-- pv_equiv track=rewrite | github.com/kaczla/phd-model-evaluations | phd_model_evaluations/dataset/lm_gap/dataset_lm_gap_utils.py | get_set_names_form_directory_names
-- ===== SOURCE A (Python) =====
-- from typing import Dict, List, Tuple
--
-- def get_set_names_form_directory_names(directory_names: List[str]) -> Tuple[List[str], List[str], List[str]]:
--     train_set_names, valid_set_names, test_set_names = [], [], []
--
--     for directory_name in directory_names:
--         if directory_name.startswith("train"):
--             train_set_names.append(directory_name)
--         elif directory_name.startswith("dev-"):
--             valid_set_names.append(directory_name)
--         elif directory_name.startswith("test-"):
--             test_set_names.append(directory_name)
--
--     train_set_names.sort()
--     valid_set_names.sort()
--     test_set_names.sort()
--
--     return train_set_names, valid_set_names, test_set_names
-- ===== SOURCE B (Python) =====
-- def get_set_names_form_directory_names(directory_names):
--     sorted_names = sorted(directory_names)
--     return (
--         [n for n in sorted_names if n.startswith("train")],
--         [n for n in sorted_names if n.startswith("dev-")],
--         [n for n in sorted_names if n.startswith("test-")],
--     )
-- ===== Notes on version B (the rewrite author's own statement) =====
-- stated objective: simpler
-- what changed: Replaces the partition loop followed by three per-bucket sorts with one global sort followed by three prefix-filter comprehensions.
import Mathlib
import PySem

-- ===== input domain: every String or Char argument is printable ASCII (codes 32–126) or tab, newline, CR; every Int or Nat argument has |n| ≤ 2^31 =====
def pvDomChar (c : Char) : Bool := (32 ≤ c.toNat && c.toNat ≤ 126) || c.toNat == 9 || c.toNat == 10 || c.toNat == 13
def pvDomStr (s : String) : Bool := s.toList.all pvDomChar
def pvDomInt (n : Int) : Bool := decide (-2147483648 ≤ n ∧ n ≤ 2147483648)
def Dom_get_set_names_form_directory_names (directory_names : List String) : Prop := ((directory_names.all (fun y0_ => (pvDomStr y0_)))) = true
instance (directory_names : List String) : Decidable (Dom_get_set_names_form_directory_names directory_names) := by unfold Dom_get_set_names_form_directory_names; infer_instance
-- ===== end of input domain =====

-- B replaces A's 'partition loop, then sort each bucket' by 'sort once, then three prefix filters' (simpler decomposition; return value equal).

-- ===== PORT A =====
-- one step of A's for-loop: append the name to the bucket chosen by the if/elif chain
def pvStepA (acc : List String × List String × List String) (directory_name : String) :
    List String × List String × List String :=
  if PySem.Str.startswith directory_name "train" then (acc.1 ++ [directory_name], acc.2.1, acc.2.2)
  else if PySem.Str.startswith directory_name "dev-" then (acc.1, acc.2.1 ++ [directory_name], acc.2.2)
  else if PySem.Str.startswith directory_name "test-" then (acc.1, acc.2.1, acc.2.2 ++ [directory_name])
  else acc

def get_set_names_form_directory_names (directory_names : List String) : List String × List String × List String :=
  let buckets := directory_names.foldl pvStepA ([], [], [])
  (PySem.List.sorted buckets.1 (fun x => x) false,
   PySem.List.sorted buckets.2.1 (fun x => x) false,
   PySem.List.sorted buckets.2.2 (fun x => x) false)

-- ===== PORT B =====
def get_set_names_form_directory_names_alt (directory_names : List String) : List String × List String × List String :=
  let sorted_names := PySem.List.sorted directory_names (fun x => x) false
  (sorted_names.filter (fun n => PySem.Str.startswith n "train"),
   sorted_names.filter (fun n => PySem.Str.startswith n "dev-"),
   sorted_names.filter (fun n => PySem.Str.startswith n "test-"))

-- ===== PRECONDITION & SPEC =====
def Spec_get_set_names_form_directory_names (directory_names : List String) (out : List String × List String × List String) : Prop := out = get_set_names_form_directory_names_alt directory_names
instance (directory_names : List String) (out : List String × List String × List String) : Decidable (Spec_get_set_names_form_directory_names directory_names out) := by unfold Spec_get_set_names_form_directory_names; infer_instance

-- ===== CLAIM (what is proved, stated in full; the proofs are below) =====
def Claim_equal_get_set_names_form_directory_names : Prop := ∀ (directory_names : List String), Dom_get_set_names_form_directory_names directory_names → Spec_get_set_names_form_directory_names directory_names (get_set_names_form_directory_names directory_names)

-- ===== LEMMAS AND PROOFS =====

-- two prefixes of the same list that disagree within their first two characters exclude each other
theorem pv_take2_of_prefix (l p : List Char) (h2 : 2 ≤ p.length) (hp : p <+: l) :
    l.take 2 = p.take 2 := by
  obtain ⟨t, rfl⟩ := hp
  rw [List.take_append_of_le_length h2]

theorem pv_prefix_excl (l p q : List Char) (h2p : 2 ≤ p.length) (h2q : 2 ≤ q.length)
    (hne : p.take 2 ≠ q.take 2)
    (hp : PySem.Chars.startswith l p = true) : PySem.Chars.startswith l q = false := by
  by_contra h
  rw [Bool.not_eq_false, PySem.Chars.startswith_iff] at h
  rw [PySem.Chars.startswith_iff] at hp
  exact hne ((pv_take2_of_prefix l p h2p hp).symm.trans (pv_take2_of_prefix l q h2q h))

-- A's fold computes the three plain prefix filters
theorem pv_fold_filter (xs : List String) (a b c : List String) :
    xs.foldl pvStepA (a, b, c) =
      (a ++ xs.filter (fun n => PySem.Str.startswith n "train"),
       b ++ xs.filter (fun n => PySem.Str.startswith n "dev-"),
       c ++ xs.filter (fun n => PySem.Str.startswith n "test-")) := by
  induction xs generalizing a b c with
  | nil => simp
  | cons x xs ih =>
    simp only [List.foldl_cons, List.filter_cons]
    by_cases h1 : PySem.Chars.startswith x.toList ['t', 'r', 'a', 'i', 'n'] = true
    · have h2 : PySem.Chars.startswith x.toList ['d', 'e', 'v', '-'] = false :=
        pv_prefix_excl _ _ _ (by decide) (by decide) (by decide) h1
      have h3 : PySem.Chars.startswith x.toList ['t', 'e', 's', 't', '-'] = false :=
        pv_prefix_excl _ _ _ (by decide) (by decide) (by decide) h1
      have hstep : pvStepA (a, b, c) x = (a ++ [x], b, c) := by simp [pvStepA, h1]
      rw [hstep, ih]
      simp [PySem.Str.startswith_eq, h1, h2, h3]
    · by_cases h2 : PySem.Chars.startswith x.toList ['d', 'e', 'v', '-'] = true
      · have h1' : PySem.Chars.startswith x.toList ['t', 'r', 'a', 'i', 'n'] = false :=
          pv_prefix_excl _ _ _ (by decide) (by decide) (by decide) h2
        have h3 : PySem.Chars.startswith x.toList ['t', 'e', 's', 't', '-'] = false :=
          pv_prefix_excl _ _ _ (by decide) (by decide) (by decide) h2
        have hstep : pvStepA (a, b, c) x = (a, b ++ [x], c) := by simp [pvStepA, h1', h2]
        rw [hstep, ih]
        simp [PySem.Str.startswith_eq, h1', h2, h3]
      · by_cases h3 : PySem.Chars.startswith x.toList ['t', 'e', 's', 't', '-'] = true
        · have h1' : PySem.Chars.startswith x.toList ['t', 'r', 'a', 'i', 'n'] = false :=
            pv_prefix_excl _ _ _ (by decide) (by decide) (by decide) h3
          have h2' : PySem.Chars.startswith x.toList ['d', 'e', 'v', '-'] = false :=
            pv_prefix_excl _ _ _ (by decide) (by decide) (by decide) h3
          have hstep : pvStepA (a, b, c) x = (a, b, c ++ [x]) := by simp [pvStepA, h1', h2', h3]
          rw [hstep, ih]
          simp [PySem.Str.startswith_eq, h1', h2', h3]
        · simp at h1 h2 h3
          have hstep : pvStepA (a, b, c) x = (a, b, c) := by simp [pvStepA, h1, h2, h3]
          rw [hstep, ih]
          simp [PySem.Str.startswith_eq, h1, h2, h3]

-- sorting a filter = filtering the sorted list
theorem pv_sorted_filter (xs : List String) (p : String → Bool) :
    PySem.List.sorted (xs.filter p) (fun x => x) false =
      (PySem.List.sorted xs (fun x => x) false).filter p := by
  apply PySem.List.sorted_id_eq_of_perm_of_pairwise
  · exact ((PySem.List.sorted_perm xs (fun x => x) false).filter p)
  · exact List.Pairwise.filter p (PySem.List.sorted_pairwise xs (fun x => x))

-- ===== VERDICT (by name: the statement is the Claim_ definition above) =====
theorem get_set_names_form_directory_names_spec : Claim_equal_get_set_names_form_directory_names := by
  intro xs _
  unfold Spec_get_set_names_form_directory_names
  unfold get_set_names_form_directory_names get_set_names_form_directory_names_alt
  simp only [pv_fold_filter xs [] [] [], List.nil_append, pv_sorted_filter]
-- pv_equiv track=rewrite | github.com/KieranMcFarlane/panther_chat | apps/signal-noise-app/scripts/simple_batch_discovery.py | match_entity_to_template
-- ===== SOURCE A (Python) =====
-- def match_entity_to_template(entity_id: str, cluster_id: str, templates: dict) -> dict:
--     """Match entity to template via cluster_id"""
--
--     # Try direct match
--     for template_id, template in templates.items():
--         if template.get("cluster_id") == cluster_id:
--             return template
--
--     # Try fuzzy match
--     for template_id, template in templates.items():
--         template_cluster = template.get("cluster_id", "")
--         if cluster_id in template_cluster or template_cluster in cluster_id:
--             return template
--
--     return None
-- ===== SOURCE B (Python) =====
-- def match_entity_to_template(entity_id: str, cluster_id: str, templates: dict) -> dict:
--     """Match entity to template via cluster_id (single pass: exact returns eagerly,
--     first fuzzy candidate kept as fallback)."""
--     fuzzy = None
--     for template in templates.values():
--         if template.get("cluster_id") == cluster_id:
--             return template
--         if fuzzy is None:
--             tc = template.get("cluster_id", "")
--             if cluster_id in tc or tc in cluster_id:
--                 fuzzy = template
--     return fuzzy
-- ===== Notes on version B (the rewrite author's own statement) =====
-- stated objective: simpler
-- what changed: Replaces A's two sequential scans (exact pass, then fuzzy pass) with one single pass that returns exact matches eagerly and records the first fuzzy candidate as a fallback.
import Mathlib
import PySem

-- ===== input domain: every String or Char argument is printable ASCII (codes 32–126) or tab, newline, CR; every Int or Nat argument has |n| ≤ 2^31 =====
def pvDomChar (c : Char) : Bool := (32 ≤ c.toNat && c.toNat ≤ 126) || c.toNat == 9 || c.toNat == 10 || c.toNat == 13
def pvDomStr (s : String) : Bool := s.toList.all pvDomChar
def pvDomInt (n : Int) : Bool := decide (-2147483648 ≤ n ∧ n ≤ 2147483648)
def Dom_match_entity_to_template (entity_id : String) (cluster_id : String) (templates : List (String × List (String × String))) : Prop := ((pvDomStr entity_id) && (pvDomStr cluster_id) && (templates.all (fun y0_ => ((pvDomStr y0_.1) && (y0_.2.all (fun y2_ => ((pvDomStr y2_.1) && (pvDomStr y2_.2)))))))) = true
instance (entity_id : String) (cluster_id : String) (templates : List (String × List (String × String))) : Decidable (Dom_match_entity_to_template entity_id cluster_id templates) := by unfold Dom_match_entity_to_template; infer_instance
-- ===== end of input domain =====

-- B fuses A's two sequential scans (exact pass, then fuzzy pass) into one pass that
-- returns exact matches eagerly and records the first fuzzy candidate as fallback (objective: simpler).

-- ===== PORT A =====
-- first pass of A: "Try direct match" loop
def pvAExact (cluster_id : String) : List (String × List (String × String)) → Option (List (String × String))
  | [] => none
  | (_, t) :: rest =>
    if PySem.Dict.get? ⟨t⟩ "cluster_id" = some cluster_id then some t
    else pvAExact cluster_id rest

-- second pass of A: "Try fuzzy match" loop
def pvAFuzzy (cluster_id : String) : List (String × List (String × String)) → Option (List (String × String))
  | [] => none
  | (_, t) :: rest =>
    let template_cluster := PySem.Dict.getD ⟨t⟩ "cluster_id" ""
    if PySem.Str.isIn cluster_id template_cluster || PySem.Str.isIn template_cluster cluster_id then some t
    else pvAFuzzy cluster_id rest

def match_entity_to_template (_entity_id : String) (cluster_id : String) (templates : List (String × List (String × String))) : Option (List (String × String)) :=
  match pvAExact cluster_id templates with
  | some t => some t
  | none =>
    match pvAFuzzy cluster_id templates with
    | some t => some t
    | none => none

-- ===== PORT B =====
-- B's single loop: 'fuzzy' is the recorded fallback, exact matches return immediately
def pvBLoop (cluster_id : String) (fuzzy : Option (List (String × String))) : List (String × List (String × String)) → Option (List (String × String))
  | [] => fuzzy
  | (_, t) :: rest =>
    if PySem.Dict.get? ⟨t⟩ "cluster_id" = some cluster_id then some t
    else
      match fuzzy with
      | some f => pvBLoop cluster_id (some f) rest
      | none =>
        let tc := PySem.Dict.getD ⟨t⟩ "cluster_id" ""
        if PySem.Str.isIn cluster_id tc || PySem.Str.isIn tc cluster_id then
          pvBLoop cluster_id (some t) rest
        else pvBLoop cluster_id none rest

def match_entity_to_template_alt (_entity_id : String) (cluster_id : String) (templates : List (String × List (String × String))) : Option (List (String × String)) :=
  pvBLoop cluster_id none templates

-- ===== PRECONDITION & SPEC =====
def Spec_match_entity_to_template (entity_id : String) (cluster_id : String) (templates : List (String × List (String × String))) (out : Option (List (String × String))) : Prop := out = match_entity_to_template_alt entity_id cluster_id templates
instance (entity_id : String) (cluster_id : String) (templates : List (String × List (String × String))) (out : Option (List (String × String))) : Decidable (Spec_match_entity_to_template entity_id cluster_id templates out) := by unfold Spec_match_entity_to_template; infer_instance

-- ===== CLAIM (what is proved, stated in full; the proofs are below) =====
def Claim_equal_match_entity_to_template : Prop := ∀ (entity_id : String) (cluster_id : String) (templates : List (String × List (String × String))), Dom_match_entity_to_template entity_id cluster_id templates → Spec_match_entity_to_template entity_id cluster_id templates (match_entity_to_template entity_id cluster_id templates)

-- ===== LEMMAS AND PROOFS =====
-- invariant of B's loop: an exact match in the remaining list wins; otherwise the
-- recorded fallback wins; otherwise the first fuzzy match of the remaining list
theorem pvBLoop_eq (cluster_id : String) (ts : List (String × List (String × String))) :
    ∀ fuzzy, pvBLoop cluster_id fuzzy ts =
      match pvAExact cluster_id ts with
      | some t => some t
      | none =>
        match fuzzy with
        | some f => some f
        | none => pvAFuzzy cluster_id ts := by
  induction ts with
  | nil => intro fuzzy; cases fuzzy <;> simp [pvBLoop, pvAExact, pvAFuzzy]
  | cons hd rest ih =>
    intro fuzzy
    obtain ⟨id, t⟩ := hd
    simp only [pvBLoop, pvAExact, pvAFuzzy, ih]
    by_cases hx : PySem.Dict.get? ⟨t⟩ "cluster_id" = some cluster_id
    · simp [hx]
    · cases fuzzy <;> cases hA : pvAExact cluster_id rest <;>
        simp only [hx, if_false, hA] <;> split <;> rfl

-- ===== VERDICT (by name: the statement is the Claim_ definition above) =====
theorem match_entity_to_template_spec : Claim_equal_match_entity_to_template := by
  intro entity_id cluster_id templates _
  unfold Spec_match_entity_to_template match_entity_to_template match_entity_to_template_alt
  rw [pvBLoop_eq]
  cases pvAExact cluster_id templates <;> cases pvAFuzzy cluster_id templates <;> simp
lemma il_gen (prop : List Int) :
    ∀ (m : List (List Int)) (c : Int) (acc : List (List Int)),
      m.foldl
        (fun st p =>
          if !pvSetEq p prop then
            if pvInterPos p prop then (st.1 + 1, st.2 ++ [p]) else st
          else st) (c, acc)
      = (c + ((m.countP (fun p => pvCb p prop) : Nat) : Int),
         acc ++ m.filter (fun p => pvCb p prop)) := by
  intro m
  induction m with
  | nil => intro c acc; simp
  | cons x t ih =>
    intro c acc
    rw [List.foldl_cons]
    by_cases h1 : pvSetEq x prop
    · have hstep : (if (!pvSetEq x prop) = true then
          if pvInterPos x prop = true then ((c : Int) + 1, acc ++ [x]) else (c, acc)
          else (c, acc)) = (c, acc) := by simp [h1]
      rw [hstep, ih]
      have hcb : pvCb x prop = false := by simp [pvCb, h1]
      simp [hcb]
    · by_cases h2 : pvInterPos x prop
      · have hstep : (if (!pvSetEq x prop) = true then
            if pvInterPos x prop = true then ((c : Int) + 1, acc ++ [x]) else (c, acc)
            else (c, acc)) = (c + 1, acc ++ [x]) := by simp [h1, h2]
        rw [hstep, ih]
        have hcb : pvCb x prop = true := by simp [pvCb, h1, h2]
        refine Prod.ext ?_ ?_
        · simp [hcb]; ring
        · simp [hcb]
      · have hstep : (if (!pvSetEq x prop) = true then
            if pvInterPos x prop = true then ((c : Int) + 1, acc ++ [x]) else (c, acc)
            else (c, acc)) = (c, acc) := by simp [h1, h2]
        rw [hstep, ih]
        have hcb : pvCb x prop = false := by simp [pvCb, h1, h2]
        simp [hcb]

lemma il_spec (prop : List Int) (m : List (List Int)) :
    instersections_len prop m
      = (((m.countP (fun p => pvCb p prop) : Nat) : Int),
         prop :: m.filter (fun p => pvCb p prop)) := by
  have h := il_gen prop m 0 [prop]
  unfold instersections_len
  simpa using h

lemma remove_skip {P : List Int → Bool}
    (hP : ∀ a b, pvSetEq a b = true → P a = P b) {x : List Int} (hx : P x = false) :
    ∀ (ds : List (List Int)) (xs : List (List Int)), (∀ d ∈ ds, P d = true) →
      ds.foldl (fun acc p => pvRemoveSet acc p) (x :: xs)
        = x :: ds.foldl (fun acc p => pvRemoveSet acc p) xs := by
  intro ds
  induction ds with
  | nil => intro xs _; simp
  | cons d t ih =>
    intro xs hd
    have hxd : pvSetEq x d = false := by
      by_contra hc
      have : pvSetEq x d = true := by revert hc; cases pvSetEq x d <;> simp
      rw [hP x d this, hd d (by simp)] at hx; exact absurd hx (by simp)
    simp only [List.foldl_cons, pvRemoveSet, hxd]
    exact ih (pvRemoveSet xs d) (fun e he => hd e (by simp [he]))

lemma remove_fold_filter (P : List Int → Bool)
    (hP : ∀ a b, pvSetEq a b = true → P a = P b) :
    ∀ xs : List (List Int),
      (xs.filter P).foldl (fun acc p => pvRemoveSet acc p) xs
        = xs.filter (fun p => !P p) := by
  intro xs
  induction xs with
  | nil => simp
  | cons x t ih =>
    by_cases h : P x
    · simp only [List.filter_cons, h, if_pos trivial]
      simp only [List.foldl_cons, pvRemoveSet, pvSetEq_refl]
      simpa [h] using ih
    · have hx : P x = false := by revert h; cases P x <;> simp
      have h1 : (x :: t).filter P = t.filter P := by simp [hx]
      have h2 : (x :: t).filter (fun p => !P p) = x :: t.filter (fun p => !P p) := by
        simp [hx]
      rw [h1, remove_skip hP hx (t.filter P) t (fun d hd => (List.mem_filter.1 hd).2), ih, h2]

def pvMinStep (key : Nat → Int) (acc : Option Nat) (x : Nat) : Option Nat :=
  match acc with
  | none => some x
  | some m => if key x < key m then some x else some m

lemma min?_eq_fold (al : List Nat) (key : Nat → Int) :
    PySem.List.min? al key = al.foldl (pvMinStep key) none := by
  unfold PySem.List.min?
  apply List.foldl_ext
  intro b a _
  cases b <;> rfl

-- foldl characterisation of min?'s running state
lemma min_fold_split (key : Nat → Int) :
    ∀ (t : List Nat) (m : Nat), ∃ r ua wa,
      t.foldl (pvMinStep key) (some m) = some r
      ∧ m :: t = ua ++ r :: wa ∧ (∀ j ∈ ua, key r < key j) ∧ key r ≤ key m := by
  intro t
  induction t with
  | nil => intro m; exact ⟨m, [], [], by simp⟩
  | cons a t' ih =>
    intro m
    by_cases h : key a < key m
    · obtain ⟨r, ua, wa, hf, hsplit, hua, hle⟩ := ih a
      refine ⟨r, m :: ua, wa, ?_, by simp [hsplit], ?_, by omega⟩
      · simpa [pvMinStep, h] using hf
      · intro j hj
        rcases List.mem_cons.1 hj with rfl | hj
        · omega
        · exact hua j hj
    · obtain ⟨r, ua, wa, hf, hsplit, hua, hle⟩ := ih m
      cases ua with
      | nil =>
        have h1 : m = r := by simpa using congrArg (fun l => l.headD 0) hsplit
        have h2 : t' = wa := by simpa using congrArg List.tail hsplit
        refine ⟨r, [], a :: wa, by simpa [pvMinStep, h] using hf, by simp [h1, h2], by simp, hle⟩
      | cons u0 ua'' =>
        have hm : m = u0 := by simpa using congrArg (fun l => l.headD 0) hsplit
        have ht' : t' = ua'' ++ r :: wa := by simpa using congrArg List.tail hsplit
        refine ⟨r, m :: a :: ua'', wa, by simpa [pvMinStep, h] using hf, by simp [ht'], ?_, hle⟩
        intro j hj
        have hrm : key r < key m := hm ▸ hua u0 (by simp)
        rcases List.mem_cons.1 hj with rfl | hj
        · exact hrm
        · rcases List.mem_cons.1 hj with rfl | hj
          · omega
          · exact hua j (by simp [hj])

◆ **WHAT THE EXERCISE ASKS**: For every line in the listing above that mentions the word "pvAFuzzy", make a copy.

◆ **RESPONSE BOX**:
def pvAFuzzy (cluster_id : String) : List (String × List (String × String)) → Option (List (String × String))
    else pvAFuzzy cluster_id rest
    match pvAFuzzy cluster_id templates with
        | none => pvAFuzzy cluster_id ts := by
  | nil => intro fuzzy; cases fuzzy <;> simp [pvBLoop, pvAExact, pvAFuzzy]
    simp only [pvBLoop, pvAExact, pvAFuzzy, ih]
  cases pvAExact cluster_id templates <;> cases pvAFuzzy cluster_id templates <;> simp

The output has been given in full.